-- pv_equiv track=rewrite | github.com/harrisonlabollita/w2kplot | spaghetti/core/parse.py | adjustArray
-- ===== SOURCE A (Python) =====
-- def adjustArray(array):
--     # The colors, orbitals, and weights arrays will need to be adjusted, they need to be a nested list instead of a flattened list
--     newArray = []
--     subArray = []
--     for ele in array:
--         if ele != ",":
--             subArray.append(ele)
--         else:
--             newArray.append(subArray)
--             subArray = []
--     return newArray
-- ===== SOURCE B (Python) =====
-- def adjustArray(array):
--     # Repeatedly split at the first comma: take the prefix before it, continue on the rest.
--     # The trailing segment after the last comma is dropped (as in A).
--     array = list(array)
--     out = []
--     while "," in array:
--         i = array.index(",")
--         out.append(array[:i])
--         array = array[i + 1:]
--     return out
-- ===== Notes on version B (the rewrite author's own statement) =====
-- stated objective: alternative
-- what changed: Replaces the single-pass element-by-element accumulator loop with repeated split-at-first-comma: find the first ',' with index, emit the slice before it, and continue on the slice after it.
import Mathlib
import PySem

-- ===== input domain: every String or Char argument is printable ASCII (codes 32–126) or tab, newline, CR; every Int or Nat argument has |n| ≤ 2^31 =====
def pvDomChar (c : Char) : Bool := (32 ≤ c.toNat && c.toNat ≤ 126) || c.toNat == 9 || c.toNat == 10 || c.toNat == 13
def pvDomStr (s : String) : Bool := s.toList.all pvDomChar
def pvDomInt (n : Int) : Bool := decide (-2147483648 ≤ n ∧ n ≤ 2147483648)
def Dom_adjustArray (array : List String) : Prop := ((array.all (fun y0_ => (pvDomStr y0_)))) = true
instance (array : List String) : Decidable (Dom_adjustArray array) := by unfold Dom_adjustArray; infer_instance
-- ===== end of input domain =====

-- B replaces A's element-by-element accumulator loop with repeated split-at-first-comma (alternative decomposition, same cost).


-- ===== PORT A =====
-- the loop body: append ele to subArray, or flush subArray into newArray on ","
def adjustArrayStep (st : List (List String) × List String) (ele : String) :
    List (List String) × List String :=
  if ele ≠ "," then (st.1, st.2 ++ [ele]) else (st.1 ++ [st.2], [])

def adjustArray (array : List String) : List (List String) :=
  (array.foldl adjustArrayStep ([], [])).1

-- ===== PORT B =====
-- while "," in array: i = array.index(","); out.append(array[:i]); array = array[i+1:]
-- (array.index ported via PySem.List.index?, which is none exactly when "," ∉ array,
--  so the `none` branch is the loop exit; slices array[:i], array[i+1:] are take/drop,
--  exact here since 0 ≤ i < array.length)
def adjustArrayAltGo (l : List String) : List (List String) :=
  match h : PySem.List.index? l "," with
  | some i => l.take i :: adjustArrayAltGo (l.drop (i + 1))
  | none => []
termination_by l.length
decreasing_by
  have := PySem.List.getElem_of_index?_eq_some h
  obtain ⟨hk, -, -⟩ := this
  simp [List.length_drop]; omega

def adjustArray_alt (array : List String) : List (List String) :=
  adjustArrayAltGo array

-- ===== PRECONDITION & SPEC =====
def Spec_adjustArray (array : List String) (out : List (List String)) : Prop := out = adjustArray_alt array
instance (array : List String) (out : List (List String)) : Decidable (Spec_adjustArray array out) := by unfold Spec_adjustArray; infer_instance

-- ===== CLAIM (what is proved, stated in full; the proofs are below) =====
def Claim_equal_adjustArray : Prop := ∀ (array : List String), Dom_adjustArray array → Spec_adjustArray array (adjustArray array)

-- ===== LEMMAS AND PROOFS =====

-- unfolding B's loop when there is no comma
theorem altGo_of_not_mem (l : List String) (h : "," ∉ l) : adjustArrayAltGo l = [] := by
  have hidx : PySem.List.index? l "," = none := (PySem.List.index?_eq_none_iff l ",").mpr h
  rw [adjustArrayAltGo]
  split
  · rename_i i hi; rw [hidx] at hi; exact absurd hi (by simp)
  · rfl

-- unfolding B's loop at the first comma, when the prefix is comma-free
theorem altGo_of_split (sub rest : List String) (h : "," ∉ sub) :
    adjustArrayAltGo (sub ++ "," :: rest) = sub :: adjustArrayAltGo rest := by
  have hidx : PySem.List.index? (sub ++ "," :: rest) "," = some sub.length :=
    (PySem.List.index?_eq_some_iff _ _ _).mpr ⟨sub, rest, rfl, rfl, h⟩
  rw [adjustArrayAltGo]
  split
  case h_2 hnone => rw [hidx] at hnone; exact absurd hnone (by simp)
  case h_1 i hi =>
  rw [hidx] at hi
  injection hi with hi
  subst hi
  have htake : (sub ++ "," :: rest).take sub.length = sub := by
    simp
  have hdrop : (sub ++ "," :: rest).drop (sub.length + 1) = rest := by
    have : sub ++ "," :: rest = (sub ++ [","]) ++ rest := by simp
    rw [this]
    have hl : (sub ++ [","]).length = sub.length + 1 := by simp
    rw [← hl]
    exact List.drop_left
  rw [htake, hdrop]

-- loop invariant connecting A's fold to B's splitter
theorem fold_eq_altGo (l : List String) :
    ∀ (newA : List (List String)) (sub : List String), "," ∉ sub →
      (l.foldl adjustArrayStep (newA, sub)).1 = newA ++ adjustArrayAltGo (sub ++ l) := by
  induction l with
  | nil =>
    intro newA sub h
    simp [altGo_of_not_mem sub h]
  | cons e rest ih =>
    intro newA sub h
    by_cases he : e = ","
    · subst he
      rw [List.foldl_cons]
      have hstep : adjustArrayStep (newA, sub) "," = (newA ++ [sub], []) := by
        simp [adjustArrayStep]
      rw [hstep, ih (newA ++ [sub]) [] (by simp), altGo_of_split sub rest h]
      simp
    · rw [List.foldl_cons]
      have hstep : adjustArrayStep (newA, sub) e = (newA, sub ++ [e]) := by
        simp [adjustArrayStep, he]
      rw [hstep, ih newA (sub ++ [e]) (by simp [h, Ne.symm he])]
      simp

-- ===== VERDICT (by name: the statement is the Claim_ definition above) =====
theorem adjustArray_spec : Claim_equal_adjustArray := by
  intro array _
  unfold Spec_adjustArray adjustArray adjustArray_alt
  simpa using fold_eq_altGo array [] [] (by simp)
....................
• Exercise description:
From the first line above through the line that contains "-- stated objective: alternative", quote each line exactly. Output nothing more.

• Response to the exercise:
-- pv_equiv track=rewrite | github.com/harrisonlabollita/w2kplot | spaghetti/core/parse.py | adjustArray
-- ===== SOURCE A (Python) =====
-- def adjustArray(array):
--     # The colors, orbitals, and weights arrays will need to be adjusted, they need to be a nested list instead of a flattened list
--     newArray = []
--     subArray = []
--     for ele in array:
--         if ele != ",":
--             subArray.append(ele)
--         else:
--             newArray.append(subArray)
--             subArray = []
--     return newArray
-- ===== SOURCE B (Python) =====
-- def adjustArray(array):
--     # Repeatedly split at the first comma: take the prefix before it, continue on the rest.
--     # The trailing segment after the last comma is dropped (as in A).
--     array = list(array)
--     out = []
--     while "," in array:
--         i = array.index(",")
--         out.append(array[:i])
--         array = array[i + 1:]
--     return out
-- ===== Notes on version B (the rewrite author's own statement) =====
-- stated objective: alternative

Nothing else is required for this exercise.